Off the Record: The long and complicated history of spring dead spot research
The symptoms of spring dead spot (SDS) were first described in a publication from Oklahoma in the 1950s, although information indicates that the disease was present in Oklahoma as early as 1936.
The cause of the disease was unclear, but certain fungi seem to be involved. At the time, pathologists in Australia and California believed the causal pathogen to be Leptosphaeria namari and Leptosphaeria korrae; however, there were doubts that this was true.
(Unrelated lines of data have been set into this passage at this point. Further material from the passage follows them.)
def find_model_for_provider_py (provider : String) (rules : List (String × List (String × List (String × String)))) (preferred_task : String) (preferred_band : String) : Option String :=
  let task_rules := (List.lookup preferred_task rules).getD []
  let band_cfg := List.lookup preferred_band task_rules
  match band_cfg with
  | some bc =>
      -- `if band_cfg and band_cfg.get("provider") == provider:` (truthiness = nonempty dict)
      if bc ≠ [] ∧ List.lookup "provider" bc = some provider then List.lookup "model" bc
      else pvAfterBand provider preferred_task rules task_rules
  | none => pvAfterBand provider preferred_task rules task_rules

-- ===== PORT B =====
-- `prio = 0 if band_name == preferred_band else 1` (preferred task) / `prio = 2` (other)
def pvPrio (preferred_task preferred_band task_name band_name : String) : Nat :=
  if task_name == preferred_task then (if band_name == preferred_band then 0 else 1) else 2

-- single pass with a (best_prio, best_model) accumulator; first match of each rank wins
def find_model_for_provider_py_alt (provider : String) (rules : List (String × List (String × List (String × String)))) (preferred_task : String) (preferred_band : String) : Option String :=
  let best := rules.foldl (fun acc tb =>
    tb.2.foldl (fun acc2 bc =>
      if List.lookup "provider" bc.2 == some provider then
        let prio := pvPrio preferred_task preferred_band tb.1 bc.1
        if prio < acc2.1 then (prio, List.lookup "model" bc.2) else acc2
      else acc2) acc) ((3 : Nat), (none : Option String))
  if best.1 < 3 then best.2 else List.lookup provider PROVIDER_DEFAULT_MODELS

-- ===== PRECONDITION & SPEC =====
-- Pre_ requires the keys of each dict (task level and band level) to be pairwise
-- distinct; every Python dict satisfies this automatically, so Pre_ only excludes
-- duplicate-key association lists, which do not encode any Python input.
def Pre_find_model_for_provider_py (provider : String) (rules : List (String × List (String × List (String × String)))) (preferred_task : String) (preferred_band : String) : Prop :=
  (rules.map Prod.fst).Nodup ∧ ∀ tb ∈ rules, (tb.2.map Prod.fst).Nodup
instance (provider : String) (rules : List (String × List (String × List (String × String)))) (preferred_task : String) (preferred_band : String) : Decidable (Pre_find_model_for_provider_py provider rules preferred_task preferred_band) := by unfold Pre_find_model_for_provider_py; infer_instance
Leon Lucas, Ph.D., North Carolina State University, and postdoctoral research associate Bert McCarty, Ph.D., received funding from the USGA for SDS research. In 1986, they coordinated fall fungicide trials in Alabama, North Carolina and Virginia on fairways with SDS in the spring.
Rubigan (fenarimol) and Tersan (benomyl) provided the best control. Also, avoiding late fall nitrogen fertilization and preventing excessive thatch accumulation were thought to decrease disease occurrence.
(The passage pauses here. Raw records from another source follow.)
-- pv_equiv track=rewrite | github.com/Zhiwei-Z/JSTrading | strategies/pennying.py | highest_buy
-- ===== SOURCE A (Python) =====
-- def highest_buy(book):
--     bids = book['buy']
--     h = 0
--     s = 0
--     for price, size in bids:
--         h = max(h, price)
--         s = size
--     return h, s
-- ===== SOURCE B (Python) =====
-- def _hb(bids):
--     # bids is nonempty: recurse to the last pair, which supplies the size
--     # and the 0-floor for the max; combine maxima on the way back up.
--     price, size = bids[0]
--     rest = bids[1:]
--     if not rest:
--         return (max(price, 0), size)
--     h, s = _hb(rest)
--     return (max(price, h), s)
--
-- def highest_buy(book):
--     bids = book['buy']
--     if not bids:
--         return (0, 0)
--     return _hb(bids)
-- ===== Notes on version B (the rewrite author's own statement) =====
-- stated objective: alternative
-- what changed: Replaces A's iterative fused loop (running max + trailing size accumulators) with a structural recursion whose base case is the last bid, where the size is read and the 0-floor applied, combining maxima on the way back up; no mutable accumulators.
import Mathlib
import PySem

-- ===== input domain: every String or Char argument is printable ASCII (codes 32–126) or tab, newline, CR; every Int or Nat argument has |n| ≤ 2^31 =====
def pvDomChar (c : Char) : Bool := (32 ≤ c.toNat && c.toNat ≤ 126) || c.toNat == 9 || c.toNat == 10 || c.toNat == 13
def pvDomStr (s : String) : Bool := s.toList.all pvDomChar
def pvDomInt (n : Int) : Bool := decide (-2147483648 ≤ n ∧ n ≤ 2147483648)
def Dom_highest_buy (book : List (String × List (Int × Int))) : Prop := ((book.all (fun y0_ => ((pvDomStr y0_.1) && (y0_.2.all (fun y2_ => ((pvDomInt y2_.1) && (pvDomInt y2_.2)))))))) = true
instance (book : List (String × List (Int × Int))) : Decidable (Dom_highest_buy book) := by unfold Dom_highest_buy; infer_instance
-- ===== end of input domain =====

-- B replaces A's iterative fused loop with a structural recursion whose base case is
-- the last bid (objective: alternative). Pre_ excludes books without a 'buy' key,
-- on which A raises KeyError.

-- ===== PORT A =====
def highest_buy (book : List (String × List (Int × Int))) : Int × Int :=
  let bids := ((book.find? (fun p => p.1 == "buy")).getD ("", [])).2
  bids.foldl (fun hs ps => (max hs.1 ps.1, ps.2)) (0, 0)

-- ===== PORT B =====
def hbRec : List (Int × Int) → Int × Int
  | [] => (0, 0)          -- unreachable: caller guards against empty
  | [ps] => (max ps.1 0, ps.2)
  | ps :: rest => let r := hbRec rest; (max ps.1 r.1, r.2)

def highest_buy_alt (book : List (String × List (Int × Int))) : Int × Int :=
  let bids := ((book.find? (fun p => p.1 == "buy")).getD ("", [])).2
  if bids = [] then (0, 0) else hbRec bids

-- ===== PRECONDITION & SPEC =====
-- Pre_ excludes books without a 'buy' key, on which Python's book['buy'] raises KeyError.
def Pre_highest_buy (book : List (String × List (Int × Int))) : Prop :=
  "buy" ∈ book.map Prod.fst
instance (book : List (String × List (Int × Int))) : Decidable (Pre_highest_buy book) := by
  unfold Pre_highest_buy; infer_instance
def pvWitness_highest_buy : (List (String × List (Int × Int))) := [("buy", [(3, 7), (2, 5)])]
def Spec_highest_buy (book : List (String × List (Int × Int))) (out : Int × Int) : Prop := out = highest_buy_alt book
instance (book : List (String × List (Int × Int))) (out : Int × Int) : Decidable (Spec_highest_buy book out) := by unfold Spec_highest_buy; infer_instance

-- ===== CLAIM =====
def Claim_equal_highest_buy : Prop := ∀ (book : List (String × List (Int × Int))), Dom_highest_buy book → Pre_highest_buy book → Spec_highest_buy book (highest_buy book)

-- ===== LEMMAS AND PROOFS =====

lemma foldl_max_comm (t : List Int) (a b : Int) :
    t.foldl max (max a b) = max a (t.foldl max b) := by
  induction t generalizing b with
  | nil => rfl
  | cons x xs ih => simp only [List.foldl_cons, max_assoc, ih]

-- A's fused loop computes the running max of the prices and the last size (default s0).
lemma foldA_char (bids : List (Int × Int)) (h0 s0 : Int) :
    bids.foldl (fun hs ps => (max hs.1 ps.1, ps.2)) (h0, s0)
      = ((bids.map Prod.fst).foldl max h0, (bids.getLast?.map Prod.snd).getD s0) := by
  induction bids generalizing h0 s0 with
  | nil => rfl
  | cons p rest ih =>
      simp only [List.foldl_cons, List.map_cons, ih]
      cases rest with
      | nil => rfl
      | cons q t =>
          simp only [List.getLast?_cons_cons]
          cases h : (q :: t).getLast? with
          | none => simp at h
          | some r => simp

-- B's recursion computes the same pair on nonempty lists.
lemma hbRec_char (bids : List (Int × Int)) (hne : bids ≠ []) :
    hbRec bids = ((bids.map Prod.fst).foldl max 0, (bids.getLast?.map Prod.snd).getD 0) := by
  induction bids with
  | nil => exact absurd rfl hne
  | cons p rest ih =>
      cases rest with
      | nil => simp [hbRec, max_comm]
      | cons q t =>
          simp only [hbRec, ih (List.cons_ne_nil q t), List.map_cons, List.foldl_cons,
            List.getLast?_cons_cons]
          rw [foldl_max_comm, foldl_max_comm, max_left_comm, max_assoc]

-- ===== VERDICT =====
theorem highest_buy_spec : Claim_equal_highest_buy := by
  intro book _ _
  simp only [Spec_highest_buy, highest_buy, highest_buy_alt]
  generalize ((book.find? (fun p => p.1 == "buy")).getD ("", [])).2 = bids
  rw [foldA_char]
  by_cases h : bids = []
  · subst h; rfl
  · rw [if_neg h, hbRec_char bids h]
During the 1990s, the USGA supported research to evaluate alternative disease control methods in response to environmental concerns and increasing restrictions on chemical pesticides.
A new theory
In 1991, William Casale, Ph.D., and Howard Ohr, Ph.D., University of California, Riverside, sampled sites where the disease declined naturally. They thought the decline may be due to the increased activity of indigenous microorganisms One hundred forty-seven microbial organisms were isolated from a UCR bermudagrass plot showing a decline of SDS caused by Leptosphaeria korrae. The disease had spread sufficiently so that green, symptomless patches were evident in the center of brown, diseased areas. They performed a comparison of microbial profiles from each of these areas.
Among this collection were 41 bacteria and 19 fungi that inhibited Sclerotium rolfsii growth (cause of southern blight) by antibiosis and six fungi that parasitized S. rolfsii in petri-dish experiments. Growth of Rhizoctonia solani (cause of brown patch) was inhibited by 25 bacteria and 26 fungi from the collection in the lab. Greenhouse studies narrowed the biocontrol candidates to one bacterial and one fungal isolate for field testing on SDS.
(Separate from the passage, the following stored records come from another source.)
-- pv_equiv track=rewrite | github.com/niloy37/resume-parser | rule_based_knowledge_base.py | evaluate_education_requirement
-- ===== SOURCE A (Python) =====
-- from typing import Dict, List, Any, Tuple
--
-- class EducationKnowledgeBase:
--     """
--     Knowledge base for education level recognition and evaluation
--     """
--
--     @staticmethod
--     def get_education_levels() -> Dict[str, List[str]]:
--         """
--         Education level keywords for recognition
--         """
--         return {
--             'phd': ['phd', 'ph.d', 'doctorate', 'doctoral', 'doctor of philosophy'],
--             'master': ['master', 'msc', 'm.sc', 'ma', 'm.a', 'mba', 'm.b.a', 'ms', 'm.s', 'masters'],
--             'bachelor': ['bachelor', 'bsc', 'b.sc', 'ba', 'b.a', 'bs', 'b.s', 'be', 'b.e', 'btech', 'b.tech', 'bachelors']
--         }
--
--     @staticmethod
--     def get_education_score(education_level: str) -> int:
--         """
--         Get numerical score for education level
--         """
--         scores = {
--             'phd': 100,
--             'master': 80,
--             'bachelor': 60,
--             'none': 0
--         }
--         return scores.get(education_level.lower(), 0)
--
-- def evaluate_education_requirement(candidate_education: List[str], min_education: str) -> bool:
--     """
--     Rule: Check if candidate meets minimum education requirement
--     """
--     if min_education == 'none':
--         return True
--
--     education_text = ' '.join(candidate_education).lower()
--     education_levels = EducationKnowledgeBase.get_education_levels()
--
--     if min_education == 'bachelor':
--         return any(level in education_text for level in
--                   education_levels['bachelor'] + education_levels['master'] + education_levels['phd'])
--     elif min_education == 'master':
--         return any(level in education_text for level in
--                   education_levels['master'] + education_levels['phd'])
--     elif min_education == 'phd':
--         return any(level in education_text for level in education_levels['phd'])
--
--     return False
-- ===== SOURCE B (Python) =====
-- def evaluate_education_requirement(candidate_education, min_education):
--     """Level-score reformulation: score the candidate once, compare against a threshold map."""
--     thresholds = {'none': 0, 'bachelor': 60, 'master': 80, 'phd': 100}
--     if min_education not in thresholds:
--         return False
--     text = ' '.join(candidate_education).lower()
--     phd = ['phd', 'ph.d', 'doctorate', 'doctoral', 'doctor of philosophy']
--     master = ['master', 'msc', 'm.sc', 'ma', 'm.a', 'mba', 'm.b.a', 'ms', 'm.s', 'masters']
--     bachelor = ['bachelor', 'bsc', 'b.sc', 'ba', 'b.a', 'bs', 'b.s', 'be', 'b.e', 'btech', 'b.tech', 'bachelors']
--     if any(k in text for k in phd):
--         score = 100
--     elif any(k in text for k in master):
--         score = 80
--     elif any(k in text for k in bachelor):
--         score = 60
--     else:
--         score = 0
--     return score >= thresholds[min_education]
-- ===== Notes on version B (the rewrite author's own statement) =====
-- stated objective: alternative
-- what changed: Replaced the per-requirement union-of-keyword-lists membership branches by scoring the candidate's highest education level once (100/80/60/0) and comparing it numerically against a threshold map keyed by min_education (unknown keys still yield False).
import Mathlib
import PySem

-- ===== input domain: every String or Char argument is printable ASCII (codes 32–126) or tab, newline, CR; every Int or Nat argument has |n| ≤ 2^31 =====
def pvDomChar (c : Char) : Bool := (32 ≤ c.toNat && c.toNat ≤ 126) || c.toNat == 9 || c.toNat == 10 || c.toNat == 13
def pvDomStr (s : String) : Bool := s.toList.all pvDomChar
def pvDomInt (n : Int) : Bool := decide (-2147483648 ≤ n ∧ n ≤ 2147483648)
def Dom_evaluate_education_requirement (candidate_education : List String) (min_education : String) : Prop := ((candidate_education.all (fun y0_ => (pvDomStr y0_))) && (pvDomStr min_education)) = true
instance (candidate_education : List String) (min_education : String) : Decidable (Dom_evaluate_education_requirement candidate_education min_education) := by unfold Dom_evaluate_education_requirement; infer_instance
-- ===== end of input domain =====

-- B rephrases A's per-branch keyword-union membership as a single numeric level score compared against a threshold map; equivalence of return values is proved (no side effects involved).

-- ===== PORT A =====
-- keyword lists from EducationKnowledgeBase.get_education_levels()
def eduPhd : List String := ["phd", "ph.d", "doctorate", "doctoral", "doctor of philosophy"]
def eduMaster : List String := ["master", "msc", "m.sc", "ma", "m.a", "mba", "m.b.a", "ms", "m.s", "masters"]
def eduBachelor : List String := ["bachelor", "bsc", "b.sc", "ba", "b.a", "bs", "b.s", "be", "b.e", "btech", "b.tech", "bachelors"]

def evaluate_education_requirement (candidate_education : List String) (min_education : String) : Bool :=
  if min_education == "none" then true
  else
    let education_text := PySem.Str.lower (PySem.Str.join " " candidate_education)
    if min_education == "bachelor" then
      (eduBachelor ++ eduMaster ++ eduPhd).any (fun level => PySem.Str.isIn level education_text)
    else if min_education == "master" then
      (eduMaster ++ eduPhd).any (fun level => PySem.Str.isIn level education_text)
    else if min_education == "phd" then
      eduPhd.any (fun level => PySem.Str.isIn level education_text)
    else false

-- ===== PORT B =====
-- Source B's keyword list literals are identical to A's; the same Lean constants stand for them

def evaluate_education_requirement_alt (candidate_education : List String) (min_education : String) : Bool :=
  let thresholds : PySem.Dict String Int :=
    PySem.Dict.ofList [("none", 0), ("bachelor", 60), ("master", 80), ("phd", 100)]
  match thresholds.get? min_education with
  | none => false
  | some t =>
    let text := PySem.Str.lower (PySem.Str.join " " candidate_education)
    let score : Int :=
      if eduPhd.any (fun k => PySem.Str.isIn k text) then 100
      else if eduMaster.any (fun k => PySem.Str.isIn k text) then 80
      else if eduBachelor.any (fun k => PySem.Str.isIn k text) then 60
      else 0
    decide (t ≤ score)

-- ===== PRECONDITION & SPEC =====
def Spec_evaluate_education_requirement (candidate_education : List String) (min_education : String) (out : Bool) : Prop := out = evaluate_education_requirement_alt candidate_education min_education
instance (candidate_education : List String) (min_education : String) (out : Bool) : Decidable (Spec_evaluate_education_requirement candidate_education min_education out) := by unfold Spec_evaluate_education_requirement; infer_instance

-- ===== CLAIM (what is proved, stated in full; the proofs are below) =====
def Claim_equal_evaluate_education_requirement : Prop := ∀ (candidate_education : List String) (min_education : String), Dom_evaluate_education_requirement candidate_education min_education → Spec_evaluate_education_requirement candidate_education min_education (evaluate_education_requirement candidate_education min_education)

-- ===== LEMMAS AND PROOFS =====

-- ===== VERDICT (by name: the statement is the Claim_ definition above) =====
theorem evaluate_education_requirement_spec : Claim_equal_evaluate_education_requirement := by
  intro ce me _
  unfold Spec_evaluate_education_requirement
  simp only [evaluate_education_requirement, evaluate_education_requirement_alt]
  by_cases h0 : me = "none"
  · subst h0
    rw [show (PySem.Dict.ofList [("none", (0:Int)), ("bachelor", 60), ("master", 80), ("phd", 100)]).get? "none" = some 0 from by decide]
    simp only [List.any_append]
    cases hP : eduPhd.any (fun k => PySem.Str.isIn k (PySem.Str.lower (PySem.Str.join " " ce))) <;>
      cases hM : eduMaster.any (fun k => PySem.Str.isIn k (PySem.Str.lower (PySem.Str.join " " ce))) <;>
      cases hB : eduBachelor.any (fun k => PySem.Str.isIn k (PySem.Str.lower (PySem.Str.join " " ce))) <;>
      simp [hP, hM, hB]
  · by_cases h1 : me = "bachelor"
    · subst h1
      rw [show (PySem.Dict.ofList [("none", (0:Int)), ("bachelor", 60), ("master", 80), ("phd", 100)]).get? "bachelor" = some 60 from by decide]
      simp only [List.any_append]
      cases hP : eduPhd.any (fun k => PySem.Str.isIn k (PySem.Str.lower (PySem.Str.join " " ce))) <;>
        cases hM : eduMaster.any (fun k => PySem.Str.isIn k (PySem.Str.lower (PySem.Str.join " " ce))) <;>
        cases hB : eduBachelor.any (fun k => PySem.Str.isIn k (PySem.Str.lower (PySem.Str.join " " ce))) <;>
        simp [hP, hM, hB]
    · by_cases h2 : me = "master"
      · subst h2
        rw [show (PySem.Dict.ofList [("none", (0:Int)), ("bachelor", 60), ("master", 80), ("phd", 100)]).get? "master" = some 80 from by decide]
        simp only [List.any_append]
        cases hP : eduPhd.any (fun k => PySem.Str.isIn k (PySem.Str.lower (PySem.Str.join " " ce))) <;>
          cases hM : eduMaster.any (fun k => PySem.Str.isIn k (PySem.Str.lower (PySem.Str.join " " ce))) <;>
          cases hB : eduBachelor.any (fun k => PySem.Str.isIn k (PySem.Str.lower (PySem.Str.join " " ce))) <;>
          simp [hP, hM, hB]
      · by_cases h3 : me = "phd"
        · subst h3
          rw [show (PySem.Dict.ofList [("none", (0:Int)), ("bachelor", 60), ("master", 80), ("phd", 100)]).get? "phd" = some 100 from by decide]
          simp only [List.any_append]
          cases hP : eduPhd.any (fun k => PySem.Str.isIn k (PySem.Str.lower (PySem.Str.join " " ce))) <;>
            cases hM : eduMaster.any (fun k => PySem.Str.isIn k (PySem.Str.lower (PySem.Str.join " " ce))) <;>
            cases hB : eduBachelor.any (fun k => PySem.Str.isIn k (PySem.Str.lower (PySem.Str.join " " ce))) <;>
            simp [hP, hM, hB]
        · have hnone : (PySem.Dict.ofList [("none", (0:Int)), ("bachelor", 60), ("master", 80), ("phd", 100)]).get? me = none := by
            rw [PySem.Dict.get?_eq_none_iff_not_mem_keys]
            rw [show (PySem.Dict.ofList [("none", (0:Int)), ("bachelor", 60), ("master", 80), ("phd", 100)]).keys = ["none", "bachelor", "master", "phd"] from by decide]
            simp [h0, h1, h2, h3]
          rw [hnone]
          simp [h0, h1, h2, h3]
In a 1993 field experiment, the researchers compared bacterial and fungal isolates to fungicide treatments (e.g., Rubigan, Lynx and Bayleton). Unfortunately, there was no significant control compared to the untreated using the biocontrol agents.
GOTCHA!
It was not until 1989 that Ophiosphaerella species were discovered as the causal agent of SDS in bermudagrass. Research by Ned Tisserat, Ph.D., Kansas State University, identified this fungus as the primary pathogen causing SDS symptoms in bermudagrass. Identifying Ophiosphaerella as a causal agent marked a significant step in understanding the disease and developing effective management strategies for controlling SDS.
We now know that three closely related root-rotting fungi called Ophiosphaerella korrae (previously called Leptosphaeria korrae), O. herpotricha and O. narmari cause SDS. It’s essential to determine which Ophiosphaerella species is the cause of SDS at a specific location because these pathogens may differ in seasonal development, sensitivity to fungicides and aggressiveness to individual bermudagrass cultivars.
Research in the early and mid-2000s by Nathan Walker, Ph.D., Oklahoma State University, showed that the fungus was able to colonize roots without causing cell death (necrosis) in the early stages of infection of Midlawn and all stages of C. transvaalensis.
However, infection of Tifway 419 roots almost always resulted in necrosis. Thus, bermudagrass susceptibility may result from its cell death response, while C. transvaalensis tolerance could stem from nonrecognition to a fungus presence.
Selecting cold-tolerant cultivars, mapping spring disease outbreaks for fall fungicide treatments, managing thatch and reducing fall nitrogen applications can significantly reduce SDS.